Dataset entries
-- pv_equiv track=rewrite | github.com/pypi-data/pypi-mirror-373 | packages/hilbert-quantization/hilbert_quantization-1.3.0-py3-none-any.whl/hilbert_quantization/core/dimension_calculator.py | _calculate_padding_positions
-- ===== SOURCE A (Python) =====
-- from typing import Tuple, List, Dict, Any
--
-- def _calculate_padding_positions(param_count: int, dimensions: Tuple[int, int]) -> List[Tuple[int, int]]:
--     """
--     Calculate positions where padding should be applied.
--
--     Padding is applied at the end of the parameter space in row-major order.
--
--     Args:
--         param_count: Number of actual parameters
--         dimensions: Target dimensions (width, height)
--
--     Returns:
--         List of (x, y) positions for padding
--     """
--     width, height = dimensions
--     total_space = width * height
--     padding_count = total_space - param_count
--
--     padding_positions = []
--
--     # Calculate padding positions starting from the end in row-major order
--     for i in range(padding_count):
--         pos_index = total_space - 1 - i
--         y = pos_index // width
--         x = pos_index % width
--         padding_positions.append((x, y))
--
--     return padding_positions
-- ===== SOURCE B (Python) =====
-- def _calculate_padding_positions(param_count, dimensions):
--     """Walk grid coordinates directly in reverse row-major order; no index arithmetic."""
--     width, height = dimensions
--     padding_count = width * height - param_count
--     padding_positions = []
--     y = height - 1
--     while len(padding_positions) < padding_count:
--         for x in range(width - 1, -1, -1):
--             if len(padding_positions) >= padding_count:
--                 break
--             padding_positions.append((x, y))
--         y -= 1
--     return padding_positions
-- ===== Notes on version B (the rewrite author's own statement) =====
-- stated objective: alternative
-- what changed: Replaces the flat-index loop with divmod arithmetic by a nested walk over grid coordinates (y descending, x descending) with an early exit once the padding count is reached, maintaining x and y directly with no // or % operations.
-- outside the precondition, e.g. on _calculate_padding_positions(-1, (0, 5)): A raises ZeroDivisionError, B does not finish within the time limit; on _calculate_padding_positions(-3, (-1, 1)): A returns [(0, 2), (0, 3)], B does not finish within the time limit
import Mathlib
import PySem

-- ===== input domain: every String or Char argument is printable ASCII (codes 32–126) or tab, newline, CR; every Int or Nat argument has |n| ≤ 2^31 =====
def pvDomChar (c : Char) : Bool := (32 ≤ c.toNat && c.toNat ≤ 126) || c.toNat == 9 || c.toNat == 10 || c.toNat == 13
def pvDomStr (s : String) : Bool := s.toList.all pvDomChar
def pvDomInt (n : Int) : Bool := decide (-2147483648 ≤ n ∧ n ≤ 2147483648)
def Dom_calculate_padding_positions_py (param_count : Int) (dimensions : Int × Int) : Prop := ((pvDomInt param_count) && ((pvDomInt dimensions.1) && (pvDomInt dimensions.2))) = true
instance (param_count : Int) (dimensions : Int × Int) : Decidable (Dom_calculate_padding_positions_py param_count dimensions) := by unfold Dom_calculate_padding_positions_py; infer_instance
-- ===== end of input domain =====

-- B replaces A's flat-index divmod loop by a direct nested walk over grid coordinates
-- (y then x, both descending) with an early-exit counter; alternative decomposition, same cost.


-- ===== PORT A =====
def calculate_padding_positions_py (param_count : Int) (dimensions : Int × Int) : List (Int × Int) :=
  let width := dimensions.1
  let height := dimensions.2
  let total_space := width * height
  let padding_count := total_space - param_count
  (PySem.List.pyRange 0 padding_count 1).foldl
    (fun acc i =>
      let pos_index := total_space - 1 - i
      let y := PySem.Int.floordiv pos_index width
      let x := PySem.Int.mod pos_index width
      acc ++ [(x, y)]) []

-- ===== PORT B =====
-- inner 'for x in range(width-1, -1, -1)' loop; the counter r is the number of
-- positions still to append ('break' = the r = 0 branch doing nothing)
def pvB_inner (width y : Int) (st : List (Int × Int) × Nat) : List (Int × Int) × Nat :=
  (PySem.List.pyRange (width - 1) (-1) (-1)).foldl
    (fun st x =>
      match st with
      | (acc, 0) => (acc, 0)
      | (acc, r + 1) => (acc ++ [(x, y)], r))
    st

-- outer 'while' loop; fuel bounds the number of outer iterations (each one appends at
-- least one position while the precondition holds), making the recursion total
def pvB_outer (fuel : Nat) (width y : Int) (st : List (Int × Int) × Nat) : List (Int × Int) :=
  match fuel with
  | 0 => st.1
  | fuel + 1 =>
    match st.2 with
    | 0 => st.1
    | _ => pvB_outer fuel width (y - 1) (pvB_inner width y st)

def calculate_padding_positions_py_alt (param_count : Int) (dimensions : Int × Int) : List (Int × Int) :=
  let width := dimensions.1
  let height := dimensions.2
  let padding_count := width * height - param_count
  pvB_outer padding_count.toNat width (height - 1) ([], padding_count.toNat)

-- ===== PRECONDITION & SPEC =====
-- Pre_ excludes inputs with non-positive width and positive padding count: there A raises
-- ZeroDivisionError (width = 0) or returns off-grid positions from floor division by a
-- negative width — outside the function's natural domain — while B's grid walk never terminates.
def Pre_calculate_padding_positions_py (param_count : Int) (dimensions : Int × Int) : Prop :=
  1 ≤ dimensions.1 ∨ dimensions.1 * dimensions.2 - param_count ≤ 0
instance (param_count : Int) (dimensions : Int × Int) : Decidable (Pre_calculate_padding_positions_py param_count dimensions) := by unfold Pre_calculate_padding_positions_py; infer_instance

def pvWitness_calculate_padding_positions_py : Int × (Int × Int) := (3, (2, 3))

def Spec_calculate_padding_positions_py (param_count : Int) (dimensions : Int × Int) (out : List (Int × Int)) : Prop := out = calculate_padding_positions_py_alt param_count dimensions
instance (param_count : Int) (dimensions : Int × Int) (out : List (Int × Int)) : Decidable (Spec_calculate_padding_positions_py param_count dimensions out) := by unfold Spec_calculate_padding_positions_py; infer_instance

-- ===== CLAIM (what is proved, stated in full; the proofs are below) =====
def Claim_equal_calculate_padding_positions_py : Prop := ∀ (param_count : Int) (dimensions : Int × Int), Dom_calculate_padding_positions_py param_count dimensions → Pre_calculate_padding_positions_py param_count dimensions → Spec_calculate_padding_positions_py param_count dimensions (calculate_padding_positions_py param_count dimensions)

-- ===== LEMMAS AND PROOFS =====

-- the list [(p % w, p // w), ((p-1) % w, (p-1) // w), …] of k pairs: both programs produce it
def pvPosPairs (w p : Int) (k : Nat) : List (Int × Int) :=
  match k with
  | 0 => []
  | k + 1 => (PySem.Int.mod p w, PySem.Int.floordiv p w) :: pvPosPairs w (p - 1) k

theorem pvPosPairs_add (w p : Int) (k1 k2 : Nat) :
    pvPosPairs w p (k1 + k2) = pvPosPairs w p k1 ++ pvPosPairs w (p - k1) k2 := by
  induction k1 generalizing p with
  | zero => simp [pvPosPairs]
  | succ k ih =>
    have h : k + 1 + k2 = (k + k2) + 1 := by omega
    rw [h]
    simp only [pvPosPairs, ih (p - 1), List.cons_append]
    have h2 : p - 1 - (k : Int) = p - ((k : Int) + 1) := by omega
    rw [h2]
    push_cast
    ring_nf

theorem pvMapDesc (w : Int) :
    ∀ (k : Nat) (p : Int),
      (List.range k).map
        (fun t : Nat => (PySem.Int.mod (p - t) w, PySem.Int.floordiv (p - t) w))
      = pvPosPairs w p k := by
  intro k
  induction k with
  | zero => intro p; simp [pvPosPairs]
  | succ k ih =>
    intro p
    rw [List.range_succ_eq_map, List.map_cons, List.map_map]
    simp only [pvPosPairs]
    congr 1
    · norm_num
    · rw [← ih (p - 1)]
      apply List.map_congr_left
      intro t _
      simp only [Function.comp]
      congr 2 <;> · push_cast; ring

theorem pvFloordiv_row (w y x : Int) (hw : 0 < w) (hx0 : 0 ≤ x) (hxw : x < w) :
    PySem.Int.floordiv (y * w + x) w = y := by
  rw [PySem.Int.floordiv_eq_iff_of_pos hw]
  constructor <;> nlinarith

theorem pvMod_row (w y x : Int) (hw : 0 < w) (hx0 : 0 ≤ x) (hxw : x < w) :
    PySem.Int.mod (y * w + x) w = x := by
  have h := PySem.Int.floordiv_mul_add_mod (y * w + x) w
  rw [pvFloordiv_row w y x hw hx0 hxw] at h
  omega

-- a run of k positions inside row y, starting at x and going left
theorem pvPosPairs_row (w y : Int) (hw : 0 < w) :
    ∀ (k : Nat) (x : Int), 0 ≤ x → x < w → (k : Int) ≤ x + 1 →
      pvPosPairs w (y * w + x) k = (List.range k).map (fun t : Nat => (x - (t : Int), y)) := by
  intro k
  induction k with
  | zero => intro x _ _ _; simp [pvPosPairs]
  | succ k ih =>
    intro x hx0 hxw hk
    rw [List.range_succ_eq_map, List.map_cons, List.map_map]
    simp only [pvPosPairs]
    congr 1
    · rw [pvMod_row w y x hw hx0 hxw, pvFloordiv_row w y x hw hx0 hxw]
      norm_num
    · cases k with
      | zero => simp [pvPosPairs]
      | succ m =>
        have hx1 : 0 ≤ x - 1 := by push_cast at hk; omega
        have hp : y * w + x - 1 = y * w + (x - 1) := by ring
        rw [hp, ih (x - 1) hx1 (by omega) (by push_cast at hk; omega)]
        apply List.map_congr_left
        intro t _
        simp only [Function.comp]
        congr 1
        push_cast
        ring

-- A's foldl equals pvPosPairs
theorem pvA_eq (param_count : Int) (dimensions : Int × Int) :
    calculate_padding_positions_py param_count dimensions =
      pvPosPairs dimensions.1 (dimensions.1 * dimensions.2 - 1)
        (dimensions.1 * dimensions.2 - param_count).toNat := by
  unfold calculate_padding_positions_py
  rw [PySem.List.foldl_append_singleton_eq_map]
  simp only [List.nil_append]
  rw [PySem.List.pyRange_one]
  simp only [Int.sub_zero, List.map_map]
  rw [← pvMapDesc _ _ (dimensions.1 * dimensions.2 - 1)]
  apply List.map_congr_left
  intro t _
  simp only [Function.comp]
  congr 2 <;> · push_cast; ring

-- the inner fold appends (take r) of the x-list and decrements the counter by its length
theorem pvInner_fold (y : Int) (xs : List Int) :
    ∀ (acc : List (Int × Int)) (r : Nat),
      xs.foldl (fun st x =>
        match st with
        | (acc, 0) => (acc, 0)
        | (acc, r + 1) => (acc ++ [(x, y)], r)) (acc, r)
      = (acc ++ (xs.take r).map (fun x => (x, y)), r - xs.length) := by
  induction xs with
  | nil => intro acc r; simp
  | cons x xs ih =>
    intro acc r
    cases r with
    | zero =>
      simp only [List.foldl_cons]
      rw [ih acc 0]
      simp
    | succ m =>
      simp only [List.foldl_cons]
      rw [ih (acc ++ [(x, y)]) m]
      simp [List.take_succ_cons, List.length_cons]

-- the countdown range is the descending x-list
theorem pvRow_list (w : Int) (hw : 0 < w) :
    PySem.List.pyRange (w - 1) (-1) (-1)
      = (List.range w.toNat).map (fun k : Nat => w - 1 - (k : Int)) := by
  rw [PySem.List.pyRange_neg_one]
  have h : (w - 1 - (-1)).toNat = w.toNat := by omega
  rw [h]

-- outer loop invariant: with fuel ≥ rem and positive width, the walk emits pvPosPairs
theorem pvOuter_spec (w : Int) (hw : 0 < w) :
    ∀ (fuel rem : Nat) (y : Int) (acc : List (Int × Int)), rem ≤ fuel →
      pvB_outer fuel w y (acc, rem) = acc ++ pvPosPairs w (y * w + (w - 1)) rem := by
  intro fuel
  induction fuel with
  | zero =>
    intro rem y acc h
    interval_cases rem
    simp [pvB_outer, pvPosPairs]
  | succ f ih =>
    intro rem y acc h
    cases rem with
    | zero => simp [pvB_outer, pvPosPairs]
    | succ m =>
      show pvB_outer f w (y - 1) (pvB_inner w y (acc, m + 1)) = _
      unfold pvB_inner
      rw [pvRow_list w hw, pvInner_fold]
      have hlen : ((List.range w.toNat).map (fun k : Nat => w - 1 - (k : Int))).length = w.toNat := by
        simp
      rw [hlen]
      rw [ih (m + 1 - w.toNat) (y - 1) _ (by omega)]
      rw [List.append_assoc]
      congr 1
      have hcast : (w.toNat : Int) = w := by omega
      by_cases hle : m + 1 ≤ w.toNat
      · -- the whole remainder fits in this row
        have h0 : m + 1 - w.toNat = 0 := by omega
        rw [h0]
        have hz : ∀ p : Int, pvPosPairs w p 0 = [] := fun _ => rfl
        simp only [hz, List.append_nil]
        rw [← List.map_take, List.take_range, Nat.min_eq_left hle]
        rw [pvPosPairs_row w y hw (m + 1) (w - 1) (by omega) (by omega) (by push_cast; omega)]
        simp only [List.map_map]
        apply List.map_congr_left
        intro t _
        simp only [Function.comp]
      · -- a full row is emitted, the rest continues at y - 1
        have hsplit : pvPosPairs w (y * w + (w - 1)) (m + 1)
            = pvPosPairs w (y * w + (w - 1)) w.toNat
              ++ pvPosPairs w (y * w + (w - 1) - w.toNat) (m + 1 - w.toNat) := by
          rw [← pvPosPairs_add]
          congr 1
          omega
        rw [hsplit]
        congr 1
        · rw [List.take_of_length_le (by simp; omega)]
          rw [pvPosPairs_row w y hw w.toNat (w - 1) (by omega) (by omega) (by omega)]
          simp only [List.map_map]
          apply List.map_congr_left
          intro t _
          simp only [Function.comp]
        · congr 1
          rw [hcast]
          ring

-- ===== VERDICT (by name: the statement is the Claim_ definition above) =====
theorem calculate_padding_positions_py_spec : Claim_equal_calculate_padding_positions_py := by
  intro param_count dimensions _ hpre
  unfold Pre_calculate_padding_positions_py at hpre
  unfold Spec_calculate_padding_positions_py
  rw [pvA_eq]
  unfold calculate_padding_positions_py_alt
  simp only []
  set w := dimensions.1
  set h := dimensions.2
  set n := w * h - param_count with hn
  by_cases hpos : 0 < n
  · have hw : 0 < w := by
      rcases hpre with hw1 | hle
      · omega
      · omega
    rw [pvOuter_spec w hw n.toNat n.toNat (h - 1) [] le_rfl]
    simp only [List.nil_append]
    congr 1
    ring
  · have : n.toNat = 0 := by omega
    rw [this]
    simp [pvB_outer, pvPosPairs]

▶ **THE TASK**
In the entries above, find each line that includes the string "appends" and copy it.

▶ **SOLUTION TO THIS TASK**
-- outer 'while' loop; fuel bounds the number of outer iterations (each one appends at
-- the inner fold appends (take r) of the x-list and decrements the counter by its length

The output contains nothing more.